* Exercise prompt *
Everything in the listing below from the line containing "[last2, top2step, hva]" through the line containing "split_ifs <;> simp_all <;> omega" must be repeated exactly; the remaining lines are not wanted.

*** Block opens ***

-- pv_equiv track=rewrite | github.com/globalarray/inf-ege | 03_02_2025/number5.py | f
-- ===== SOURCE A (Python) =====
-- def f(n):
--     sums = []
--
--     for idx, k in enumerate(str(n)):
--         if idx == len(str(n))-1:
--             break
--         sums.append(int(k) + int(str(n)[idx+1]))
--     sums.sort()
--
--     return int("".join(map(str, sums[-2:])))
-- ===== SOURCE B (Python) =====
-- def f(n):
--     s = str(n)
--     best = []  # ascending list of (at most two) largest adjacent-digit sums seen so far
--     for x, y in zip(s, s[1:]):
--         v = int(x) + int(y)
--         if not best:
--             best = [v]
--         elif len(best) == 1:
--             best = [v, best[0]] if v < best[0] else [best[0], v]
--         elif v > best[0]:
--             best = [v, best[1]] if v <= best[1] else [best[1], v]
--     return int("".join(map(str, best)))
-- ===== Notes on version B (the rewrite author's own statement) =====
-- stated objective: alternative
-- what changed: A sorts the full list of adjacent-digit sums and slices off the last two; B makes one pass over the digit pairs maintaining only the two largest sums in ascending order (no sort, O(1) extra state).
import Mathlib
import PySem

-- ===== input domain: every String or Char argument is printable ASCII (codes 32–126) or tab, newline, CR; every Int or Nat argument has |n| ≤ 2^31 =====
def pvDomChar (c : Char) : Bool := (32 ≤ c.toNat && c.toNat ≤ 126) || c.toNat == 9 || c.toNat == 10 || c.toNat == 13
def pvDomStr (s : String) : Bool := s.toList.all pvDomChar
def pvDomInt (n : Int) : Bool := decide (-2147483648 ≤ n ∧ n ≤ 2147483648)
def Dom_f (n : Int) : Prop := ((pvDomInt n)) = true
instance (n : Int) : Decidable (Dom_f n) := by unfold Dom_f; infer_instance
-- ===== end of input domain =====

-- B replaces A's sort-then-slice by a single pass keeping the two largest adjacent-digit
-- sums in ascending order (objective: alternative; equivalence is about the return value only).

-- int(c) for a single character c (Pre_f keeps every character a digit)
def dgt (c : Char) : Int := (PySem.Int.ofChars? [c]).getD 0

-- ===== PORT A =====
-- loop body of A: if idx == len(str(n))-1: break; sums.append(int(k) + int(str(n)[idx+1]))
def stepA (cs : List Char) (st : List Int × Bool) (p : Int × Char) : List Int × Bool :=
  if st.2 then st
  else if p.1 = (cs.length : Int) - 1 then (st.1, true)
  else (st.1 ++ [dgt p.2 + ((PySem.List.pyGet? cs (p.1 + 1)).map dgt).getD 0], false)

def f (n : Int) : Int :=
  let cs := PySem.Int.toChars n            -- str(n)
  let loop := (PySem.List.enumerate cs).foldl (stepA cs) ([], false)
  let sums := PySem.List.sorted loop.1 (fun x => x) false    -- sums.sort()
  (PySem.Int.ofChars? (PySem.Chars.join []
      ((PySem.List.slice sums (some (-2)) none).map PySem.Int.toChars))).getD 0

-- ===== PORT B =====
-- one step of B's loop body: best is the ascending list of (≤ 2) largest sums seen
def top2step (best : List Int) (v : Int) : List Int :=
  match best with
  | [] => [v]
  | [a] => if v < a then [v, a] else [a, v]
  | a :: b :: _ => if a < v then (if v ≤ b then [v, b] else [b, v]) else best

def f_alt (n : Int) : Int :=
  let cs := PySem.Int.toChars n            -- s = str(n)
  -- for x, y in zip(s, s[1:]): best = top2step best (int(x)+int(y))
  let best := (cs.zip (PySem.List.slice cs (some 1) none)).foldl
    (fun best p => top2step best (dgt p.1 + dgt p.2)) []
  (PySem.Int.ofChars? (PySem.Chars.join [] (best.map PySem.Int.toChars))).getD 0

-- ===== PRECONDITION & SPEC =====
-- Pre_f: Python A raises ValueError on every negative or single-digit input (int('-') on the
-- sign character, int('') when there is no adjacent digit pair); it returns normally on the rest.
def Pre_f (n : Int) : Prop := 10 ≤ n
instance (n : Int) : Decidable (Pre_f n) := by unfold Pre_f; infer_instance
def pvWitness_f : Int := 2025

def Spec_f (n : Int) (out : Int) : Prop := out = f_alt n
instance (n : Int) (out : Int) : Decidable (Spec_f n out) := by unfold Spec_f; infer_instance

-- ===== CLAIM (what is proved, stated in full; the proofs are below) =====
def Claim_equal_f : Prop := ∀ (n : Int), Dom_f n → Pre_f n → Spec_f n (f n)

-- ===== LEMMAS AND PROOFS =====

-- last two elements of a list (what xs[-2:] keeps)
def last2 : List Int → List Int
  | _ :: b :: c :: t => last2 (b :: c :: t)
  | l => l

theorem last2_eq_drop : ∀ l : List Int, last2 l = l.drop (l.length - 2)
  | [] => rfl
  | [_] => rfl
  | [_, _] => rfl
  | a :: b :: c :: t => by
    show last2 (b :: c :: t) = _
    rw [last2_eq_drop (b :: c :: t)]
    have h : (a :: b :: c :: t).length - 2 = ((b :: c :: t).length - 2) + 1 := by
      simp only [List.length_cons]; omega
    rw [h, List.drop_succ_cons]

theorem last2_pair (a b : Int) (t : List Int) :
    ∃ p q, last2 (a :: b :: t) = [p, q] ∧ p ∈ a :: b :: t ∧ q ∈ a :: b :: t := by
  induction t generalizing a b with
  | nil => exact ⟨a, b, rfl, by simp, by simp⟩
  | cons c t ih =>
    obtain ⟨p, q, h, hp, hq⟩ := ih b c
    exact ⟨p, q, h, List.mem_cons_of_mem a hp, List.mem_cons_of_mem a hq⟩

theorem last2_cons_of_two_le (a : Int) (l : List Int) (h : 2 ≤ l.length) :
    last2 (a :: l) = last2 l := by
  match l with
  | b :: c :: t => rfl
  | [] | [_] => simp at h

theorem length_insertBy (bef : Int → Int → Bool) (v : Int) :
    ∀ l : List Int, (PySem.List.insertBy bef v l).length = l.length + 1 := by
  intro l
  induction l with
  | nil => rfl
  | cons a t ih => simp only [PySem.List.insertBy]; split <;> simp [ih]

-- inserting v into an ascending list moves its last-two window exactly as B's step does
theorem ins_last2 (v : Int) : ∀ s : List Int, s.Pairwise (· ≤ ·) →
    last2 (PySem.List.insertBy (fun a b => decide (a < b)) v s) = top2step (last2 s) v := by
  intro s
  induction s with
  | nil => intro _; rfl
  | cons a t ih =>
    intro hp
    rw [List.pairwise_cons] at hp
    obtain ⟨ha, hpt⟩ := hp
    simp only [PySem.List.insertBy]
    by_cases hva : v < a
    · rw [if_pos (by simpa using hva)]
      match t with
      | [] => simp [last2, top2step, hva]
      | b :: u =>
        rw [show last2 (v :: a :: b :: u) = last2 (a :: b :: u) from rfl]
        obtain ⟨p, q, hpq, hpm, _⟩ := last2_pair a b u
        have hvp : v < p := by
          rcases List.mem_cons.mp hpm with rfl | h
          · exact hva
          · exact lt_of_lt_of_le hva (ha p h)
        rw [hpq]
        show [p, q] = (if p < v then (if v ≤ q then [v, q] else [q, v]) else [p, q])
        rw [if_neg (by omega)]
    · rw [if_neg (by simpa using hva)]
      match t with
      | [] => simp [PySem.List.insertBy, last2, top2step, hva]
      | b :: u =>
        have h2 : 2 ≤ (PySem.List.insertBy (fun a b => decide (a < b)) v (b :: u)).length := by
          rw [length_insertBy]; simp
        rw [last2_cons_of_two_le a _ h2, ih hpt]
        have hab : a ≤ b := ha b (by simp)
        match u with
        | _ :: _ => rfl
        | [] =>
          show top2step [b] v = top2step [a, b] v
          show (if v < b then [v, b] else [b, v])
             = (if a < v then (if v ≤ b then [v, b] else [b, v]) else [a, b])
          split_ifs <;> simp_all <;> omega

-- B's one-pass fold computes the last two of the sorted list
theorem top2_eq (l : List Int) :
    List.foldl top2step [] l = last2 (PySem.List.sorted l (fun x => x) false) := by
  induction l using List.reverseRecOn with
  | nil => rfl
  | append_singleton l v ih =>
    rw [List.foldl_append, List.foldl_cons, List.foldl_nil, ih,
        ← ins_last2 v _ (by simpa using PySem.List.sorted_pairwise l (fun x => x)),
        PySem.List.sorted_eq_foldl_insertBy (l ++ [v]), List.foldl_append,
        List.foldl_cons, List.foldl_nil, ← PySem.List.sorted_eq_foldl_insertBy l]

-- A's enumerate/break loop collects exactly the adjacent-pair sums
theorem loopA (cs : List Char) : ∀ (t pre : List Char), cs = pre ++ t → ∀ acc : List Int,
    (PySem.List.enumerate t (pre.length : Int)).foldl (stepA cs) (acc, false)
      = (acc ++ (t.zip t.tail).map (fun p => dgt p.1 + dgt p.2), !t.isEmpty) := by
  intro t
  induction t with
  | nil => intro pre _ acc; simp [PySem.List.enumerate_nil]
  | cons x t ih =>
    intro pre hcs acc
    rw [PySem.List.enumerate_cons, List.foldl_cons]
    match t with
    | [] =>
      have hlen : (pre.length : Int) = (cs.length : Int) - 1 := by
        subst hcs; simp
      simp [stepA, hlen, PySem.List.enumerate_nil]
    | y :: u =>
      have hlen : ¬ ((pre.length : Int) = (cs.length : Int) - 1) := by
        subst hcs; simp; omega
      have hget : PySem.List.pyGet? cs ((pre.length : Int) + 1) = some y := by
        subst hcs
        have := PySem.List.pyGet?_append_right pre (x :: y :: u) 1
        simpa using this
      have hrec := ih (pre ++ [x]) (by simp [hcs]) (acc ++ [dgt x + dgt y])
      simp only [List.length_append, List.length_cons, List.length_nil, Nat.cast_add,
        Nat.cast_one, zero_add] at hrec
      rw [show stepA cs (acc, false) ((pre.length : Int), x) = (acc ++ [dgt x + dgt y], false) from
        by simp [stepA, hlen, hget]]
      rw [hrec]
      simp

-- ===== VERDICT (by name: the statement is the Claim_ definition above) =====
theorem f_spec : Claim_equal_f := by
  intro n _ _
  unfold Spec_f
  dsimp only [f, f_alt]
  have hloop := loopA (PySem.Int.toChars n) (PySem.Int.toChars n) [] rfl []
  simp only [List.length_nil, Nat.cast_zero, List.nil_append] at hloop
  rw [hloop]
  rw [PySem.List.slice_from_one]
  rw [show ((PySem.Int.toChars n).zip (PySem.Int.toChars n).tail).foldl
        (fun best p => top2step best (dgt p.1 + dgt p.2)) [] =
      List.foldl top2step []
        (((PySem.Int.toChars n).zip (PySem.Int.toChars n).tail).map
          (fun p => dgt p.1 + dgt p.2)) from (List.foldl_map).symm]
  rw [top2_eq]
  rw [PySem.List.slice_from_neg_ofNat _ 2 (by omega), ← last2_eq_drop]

*** Block closes ***
*** Block opens ***

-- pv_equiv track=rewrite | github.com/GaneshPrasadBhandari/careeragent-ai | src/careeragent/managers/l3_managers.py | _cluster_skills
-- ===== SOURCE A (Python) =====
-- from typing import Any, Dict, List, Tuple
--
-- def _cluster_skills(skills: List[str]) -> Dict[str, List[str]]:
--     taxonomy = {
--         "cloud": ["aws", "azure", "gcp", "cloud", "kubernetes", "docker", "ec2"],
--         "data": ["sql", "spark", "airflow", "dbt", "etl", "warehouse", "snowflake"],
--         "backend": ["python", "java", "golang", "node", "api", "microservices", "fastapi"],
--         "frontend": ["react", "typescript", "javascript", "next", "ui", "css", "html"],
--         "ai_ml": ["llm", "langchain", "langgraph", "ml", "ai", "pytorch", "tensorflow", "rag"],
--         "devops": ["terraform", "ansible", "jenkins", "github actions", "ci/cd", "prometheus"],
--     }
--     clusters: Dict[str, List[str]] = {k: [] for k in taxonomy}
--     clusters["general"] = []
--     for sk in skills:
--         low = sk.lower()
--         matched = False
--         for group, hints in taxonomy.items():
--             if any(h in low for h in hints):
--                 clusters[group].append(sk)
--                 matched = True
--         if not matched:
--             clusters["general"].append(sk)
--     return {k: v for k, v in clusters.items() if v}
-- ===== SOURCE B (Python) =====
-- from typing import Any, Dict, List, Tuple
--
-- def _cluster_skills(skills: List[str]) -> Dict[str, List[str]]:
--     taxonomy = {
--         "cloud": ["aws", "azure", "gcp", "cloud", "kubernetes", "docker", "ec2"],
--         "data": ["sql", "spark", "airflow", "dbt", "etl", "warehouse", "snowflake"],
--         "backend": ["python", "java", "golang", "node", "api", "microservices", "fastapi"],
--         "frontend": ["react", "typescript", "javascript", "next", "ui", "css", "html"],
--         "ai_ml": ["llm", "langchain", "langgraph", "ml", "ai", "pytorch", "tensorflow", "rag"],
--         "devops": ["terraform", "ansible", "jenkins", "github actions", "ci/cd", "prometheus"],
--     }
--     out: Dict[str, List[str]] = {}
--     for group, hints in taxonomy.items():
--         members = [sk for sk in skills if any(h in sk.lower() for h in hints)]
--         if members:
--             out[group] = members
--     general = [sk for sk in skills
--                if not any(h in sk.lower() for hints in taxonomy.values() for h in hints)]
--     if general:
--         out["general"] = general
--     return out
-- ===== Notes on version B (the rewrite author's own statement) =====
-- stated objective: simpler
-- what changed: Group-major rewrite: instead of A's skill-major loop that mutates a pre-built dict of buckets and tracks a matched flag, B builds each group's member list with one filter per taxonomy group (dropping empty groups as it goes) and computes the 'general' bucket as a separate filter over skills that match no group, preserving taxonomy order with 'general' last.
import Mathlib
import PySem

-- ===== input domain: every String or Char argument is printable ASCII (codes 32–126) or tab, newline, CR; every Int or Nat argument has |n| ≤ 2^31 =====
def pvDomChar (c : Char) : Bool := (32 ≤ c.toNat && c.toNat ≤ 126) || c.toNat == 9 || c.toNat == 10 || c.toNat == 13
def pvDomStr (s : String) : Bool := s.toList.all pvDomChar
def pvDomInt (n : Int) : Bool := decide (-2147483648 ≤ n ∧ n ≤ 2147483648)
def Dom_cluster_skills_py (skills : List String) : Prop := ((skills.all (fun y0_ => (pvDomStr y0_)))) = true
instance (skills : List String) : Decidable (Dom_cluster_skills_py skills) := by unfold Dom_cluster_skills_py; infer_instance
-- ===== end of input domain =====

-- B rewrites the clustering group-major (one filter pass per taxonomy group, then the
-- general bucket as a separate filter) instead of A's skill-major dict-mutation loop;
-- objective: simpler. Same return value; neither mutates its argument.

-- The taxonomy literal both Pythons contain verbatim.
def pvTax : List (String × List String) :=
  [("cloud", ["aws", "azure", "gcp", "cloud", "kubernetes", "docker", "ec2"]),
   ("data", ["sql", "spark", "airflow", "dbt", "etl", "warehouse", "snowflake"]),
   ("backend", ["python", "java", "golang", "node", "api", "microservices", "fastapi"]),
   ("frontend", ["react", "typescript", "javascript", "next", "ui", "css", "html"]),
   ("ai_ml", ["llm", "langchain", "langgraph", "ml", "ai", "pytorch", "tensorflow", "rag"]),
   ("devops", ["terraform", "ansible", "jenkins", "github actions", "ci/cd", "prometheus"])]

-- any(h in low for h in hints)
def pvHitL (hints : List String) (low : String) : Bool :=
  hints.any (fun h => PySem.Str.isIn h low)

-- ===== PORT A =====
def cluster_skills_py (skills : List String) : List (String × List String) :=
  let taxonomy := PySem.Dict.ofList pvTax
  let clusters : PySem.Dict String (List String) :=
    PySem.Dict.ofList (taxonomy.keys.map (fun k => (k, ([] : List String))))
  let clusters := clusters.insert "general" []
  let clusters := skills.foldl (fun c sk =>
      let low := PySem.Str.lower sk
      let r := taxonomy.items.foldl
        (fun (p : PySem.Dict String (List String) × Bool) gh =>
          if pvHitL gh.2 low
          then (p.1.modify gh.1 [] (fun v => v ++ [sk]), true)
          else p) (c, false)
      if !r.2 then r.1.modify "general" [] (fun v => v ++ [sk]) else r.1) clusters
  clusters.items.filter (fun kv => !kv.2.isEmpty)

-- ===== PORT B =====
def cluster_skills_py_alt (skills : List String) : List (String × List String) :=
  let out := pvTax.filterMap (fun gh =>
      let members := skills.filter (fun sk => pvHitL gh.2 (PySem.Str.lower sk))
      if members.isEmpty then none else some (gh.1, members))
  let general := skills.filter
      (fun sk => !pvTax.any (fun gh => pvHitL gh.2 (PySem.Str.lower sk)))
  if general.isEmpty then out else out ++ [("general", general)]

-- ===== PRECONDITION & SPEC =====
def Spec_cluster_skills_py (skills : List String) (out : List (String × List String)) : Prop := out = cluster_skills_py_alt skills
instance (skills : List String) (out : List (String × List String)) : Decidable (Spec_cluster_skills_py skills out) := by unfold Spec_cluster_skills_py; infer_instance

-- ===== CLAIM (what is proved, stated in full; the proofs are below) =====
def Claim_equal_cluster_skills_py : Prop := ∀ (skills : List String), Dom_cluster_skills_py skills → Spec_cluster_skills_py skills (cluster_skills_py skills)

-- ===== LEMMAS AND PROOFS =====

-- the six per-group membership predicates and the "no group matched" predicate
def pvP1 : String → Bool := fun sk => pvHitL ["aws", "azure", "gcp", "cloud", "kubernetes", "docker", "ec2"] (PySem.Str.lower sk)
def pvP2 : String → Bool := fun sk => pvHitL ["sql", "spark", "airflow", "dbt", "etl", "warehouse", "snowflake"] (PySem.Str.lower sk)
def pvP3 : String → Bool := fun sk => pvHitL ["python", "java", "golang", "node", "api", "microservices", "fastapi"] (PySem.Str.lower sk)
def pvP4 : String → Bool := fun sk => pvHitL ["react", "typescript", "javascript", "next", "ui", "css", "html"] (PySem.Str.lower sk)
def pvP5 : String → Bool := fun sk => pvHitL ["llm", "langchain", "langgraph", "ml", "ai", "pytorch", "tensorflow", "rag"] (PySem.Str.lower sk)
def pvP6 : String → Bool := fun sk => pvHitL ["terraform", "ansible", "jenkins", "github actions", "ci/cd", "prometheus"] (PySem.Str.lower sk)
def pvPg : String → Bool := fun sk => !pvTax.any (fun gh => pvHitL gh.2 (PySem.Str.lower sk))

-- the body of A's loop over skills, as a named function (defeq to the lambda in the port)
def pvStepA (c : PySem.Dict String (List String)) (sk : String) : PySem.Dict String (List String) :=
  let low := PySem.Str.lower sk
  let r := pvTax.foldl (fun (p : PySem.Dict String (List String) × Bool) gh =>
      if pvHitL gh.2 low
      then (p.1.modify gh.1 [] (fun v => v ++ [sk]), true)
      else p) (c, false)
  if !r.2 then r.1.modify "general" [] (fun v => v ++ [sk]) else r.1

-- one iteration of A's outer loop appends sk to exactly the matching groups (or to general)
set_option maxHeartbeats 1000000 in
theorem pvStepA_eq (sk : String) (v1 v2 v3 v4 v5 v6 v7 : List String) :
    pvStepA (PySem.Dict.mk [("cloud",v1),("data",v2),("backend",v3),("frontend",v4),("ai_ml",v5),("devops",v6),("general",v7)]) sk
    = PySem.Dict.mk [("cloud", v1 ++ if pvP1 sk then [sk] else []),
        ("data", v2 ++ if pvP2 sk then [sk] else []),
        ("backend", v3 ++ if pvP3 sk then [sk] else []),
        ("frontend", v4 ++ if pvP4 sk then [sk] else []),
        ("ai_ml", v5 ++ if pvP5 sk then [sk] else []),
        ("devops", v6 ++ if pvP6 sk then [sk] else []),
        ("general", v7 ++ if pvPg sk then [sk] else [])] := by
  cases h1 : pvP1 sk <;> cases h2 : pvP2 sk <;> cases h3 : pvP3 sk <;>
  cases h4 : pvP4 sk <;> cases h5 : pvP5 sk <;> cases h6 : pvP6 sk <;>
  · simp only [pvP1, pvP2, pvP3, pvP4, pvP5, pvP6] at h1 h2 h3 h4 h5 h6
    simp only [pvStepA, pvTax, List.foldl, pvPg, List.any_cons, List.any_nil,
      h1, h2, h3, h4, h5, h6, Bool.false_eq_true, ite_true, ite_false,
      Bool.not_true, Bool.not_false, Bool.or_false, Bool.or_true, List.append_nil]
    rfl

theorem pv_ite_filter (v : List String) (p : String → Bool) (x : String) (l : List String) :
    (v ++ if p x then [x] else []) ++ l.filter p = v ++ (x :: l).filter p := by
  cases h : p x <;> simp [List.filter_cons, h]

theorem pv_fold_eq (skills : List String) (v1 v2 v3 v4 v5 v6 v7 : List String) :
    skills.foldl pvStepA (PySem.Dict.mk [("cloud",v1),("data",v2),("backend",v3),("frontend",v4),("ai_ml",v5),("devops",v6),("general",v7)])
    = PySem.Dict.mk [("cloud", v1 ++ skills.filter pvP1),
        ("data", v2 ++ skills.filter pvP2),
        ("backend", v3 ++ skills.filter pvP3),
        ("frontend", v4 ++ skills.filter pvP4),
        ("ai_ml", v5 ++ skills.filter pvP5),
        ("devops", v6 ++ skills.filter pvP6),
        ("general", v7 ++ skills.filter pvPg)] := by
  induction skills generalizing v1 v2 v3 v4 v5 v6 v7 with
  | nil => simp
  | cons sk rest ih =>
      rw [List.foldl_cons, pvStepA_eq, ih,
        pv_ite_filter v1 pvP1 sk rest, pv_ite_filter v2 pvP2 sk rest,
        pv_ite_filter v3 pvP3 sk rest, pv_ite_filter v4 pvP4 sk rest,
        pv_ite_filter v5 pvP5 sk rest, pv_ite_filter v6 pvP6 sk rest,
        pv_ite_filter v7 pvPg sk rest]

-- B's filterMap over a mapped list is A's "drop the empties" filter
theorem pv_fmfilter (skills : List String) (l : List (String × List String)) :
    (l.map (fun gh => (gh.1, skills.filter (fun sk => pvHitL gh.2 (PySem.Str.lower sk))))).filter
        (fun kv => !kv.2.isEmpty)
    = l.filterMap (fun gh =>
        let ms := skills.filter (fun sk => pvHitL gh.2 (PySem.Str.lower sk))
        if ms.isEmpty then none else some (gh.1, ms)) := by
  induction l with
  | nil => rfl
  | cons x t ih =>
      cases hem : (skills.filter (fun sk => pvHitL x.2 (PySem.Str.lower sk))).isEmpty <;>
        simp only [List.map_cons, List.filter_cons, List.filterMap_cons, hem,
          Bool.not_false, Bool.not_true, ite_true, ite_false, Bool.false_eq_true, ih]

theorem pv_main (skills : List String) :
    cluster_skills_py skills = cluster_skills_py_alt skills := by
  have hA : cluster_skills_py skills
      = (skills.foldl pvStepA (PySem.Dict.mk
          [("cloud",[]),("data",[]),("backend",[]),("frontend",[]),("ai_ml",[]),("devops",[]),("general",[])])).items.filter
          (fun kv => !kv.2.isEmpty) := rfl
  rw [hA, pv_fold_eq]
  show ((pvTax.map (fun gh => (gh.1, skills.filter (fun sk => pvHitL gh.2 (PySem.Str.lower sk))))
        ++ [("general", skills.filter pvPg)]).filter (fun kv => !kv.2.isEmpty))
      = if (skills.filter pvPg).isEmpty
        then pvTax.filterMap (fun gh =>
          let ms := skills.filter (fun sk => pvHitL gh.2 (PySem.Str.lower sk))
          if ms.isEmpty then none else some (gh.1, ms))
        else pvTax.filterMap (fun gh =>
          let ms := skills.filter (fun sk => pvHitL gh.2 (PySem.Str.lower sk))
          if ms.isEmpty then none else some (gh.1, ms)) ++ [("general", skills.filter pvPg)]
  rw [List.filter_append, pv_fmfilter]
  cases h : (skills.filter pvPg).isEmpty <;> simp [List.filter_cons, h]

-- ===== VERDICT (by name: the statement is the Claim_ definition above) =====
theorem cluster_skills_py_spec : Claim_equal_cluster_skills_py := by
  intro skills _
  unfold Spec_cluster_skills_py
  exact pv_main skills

*** Block closes ***
*** Block opens ***

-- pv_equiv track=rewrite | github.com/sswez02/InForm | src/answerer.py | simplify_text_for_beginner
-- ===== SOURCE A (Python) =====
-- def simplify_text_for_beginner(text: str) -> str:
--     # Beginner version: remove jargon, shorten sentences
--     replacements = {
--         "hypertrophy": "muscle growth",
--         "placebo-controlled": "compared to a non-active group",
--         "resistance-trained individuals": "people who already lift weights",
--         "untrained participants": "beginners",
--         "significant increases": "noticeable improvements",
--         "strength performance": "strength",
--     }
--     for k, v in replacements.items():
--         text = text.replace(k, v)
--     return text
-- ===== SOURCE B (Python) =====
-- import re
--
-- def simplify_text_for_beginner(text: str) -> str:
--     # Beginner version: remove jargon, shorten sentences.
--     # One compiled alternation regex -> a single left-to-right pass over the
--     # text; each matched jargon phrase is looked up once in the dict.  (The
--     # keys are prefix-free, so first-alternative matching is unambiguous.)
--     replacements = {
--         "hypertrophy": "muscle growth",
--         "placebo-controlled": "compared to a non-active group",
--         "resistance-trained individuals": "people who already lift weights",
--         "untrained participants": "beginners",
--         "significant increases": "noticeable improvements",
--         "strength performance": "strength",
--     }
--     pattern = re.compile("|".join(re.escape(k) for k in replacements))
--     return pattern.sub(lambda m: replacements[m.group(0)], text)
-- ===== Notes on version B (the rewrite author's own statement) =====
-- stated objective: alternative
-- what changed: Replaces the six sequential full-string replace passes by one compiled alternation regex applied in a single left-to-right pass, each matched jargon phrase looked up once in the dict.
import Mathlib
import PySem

*** Block closes ***

* Answer section *
      | [] => simp [last2, top2step, hva]
      | b :: u =>
        rw [show last2 (v :: a :: b :: u) = last2 (a :: b :: u) from rfl]
        obtain ⟨p, q, hpq, hpm, _⟩ := last2_pair a b u
        have hvp : v < p := by
          rcases List.mem_cons.mp hpm with rfl | h
          · exact hva
          · exact lt_of_lt_of_le hva (ha p h)
        rw [hpq]
        show [p, q] = (if p < v then (if v ≤ q then [v, q] else [q, v]) else [p, q])
        rw [if_neg (by omega)]
    · rw [if_neg (by simpa using hva)]
      match t with
      | [] => simp [PySem.List.insertBy, last2, top2step, hva]
      | b :: u =>
        have h2 : 2 ≤ (PySem.List.insertBy (fun a b => decide (a < b)) v (b :: u)).length := by
          rw [length_insertBy]; simp
        rw [last2_cons_of_two_le a _ h2, ih hpt]
        have hab : a ≤ b := ha b (by simp)
        match u with
        | _ :: _ => rfl
        | [] =>
          show top2step [b] v = top2step [a, b] v
          show (if v < b then [v, b] else [b, v])
             = (if a < v then (if v ≤ b then [v, b] else [b, v]) else [a, b])
          split_ifs <;> simp_all <;> omega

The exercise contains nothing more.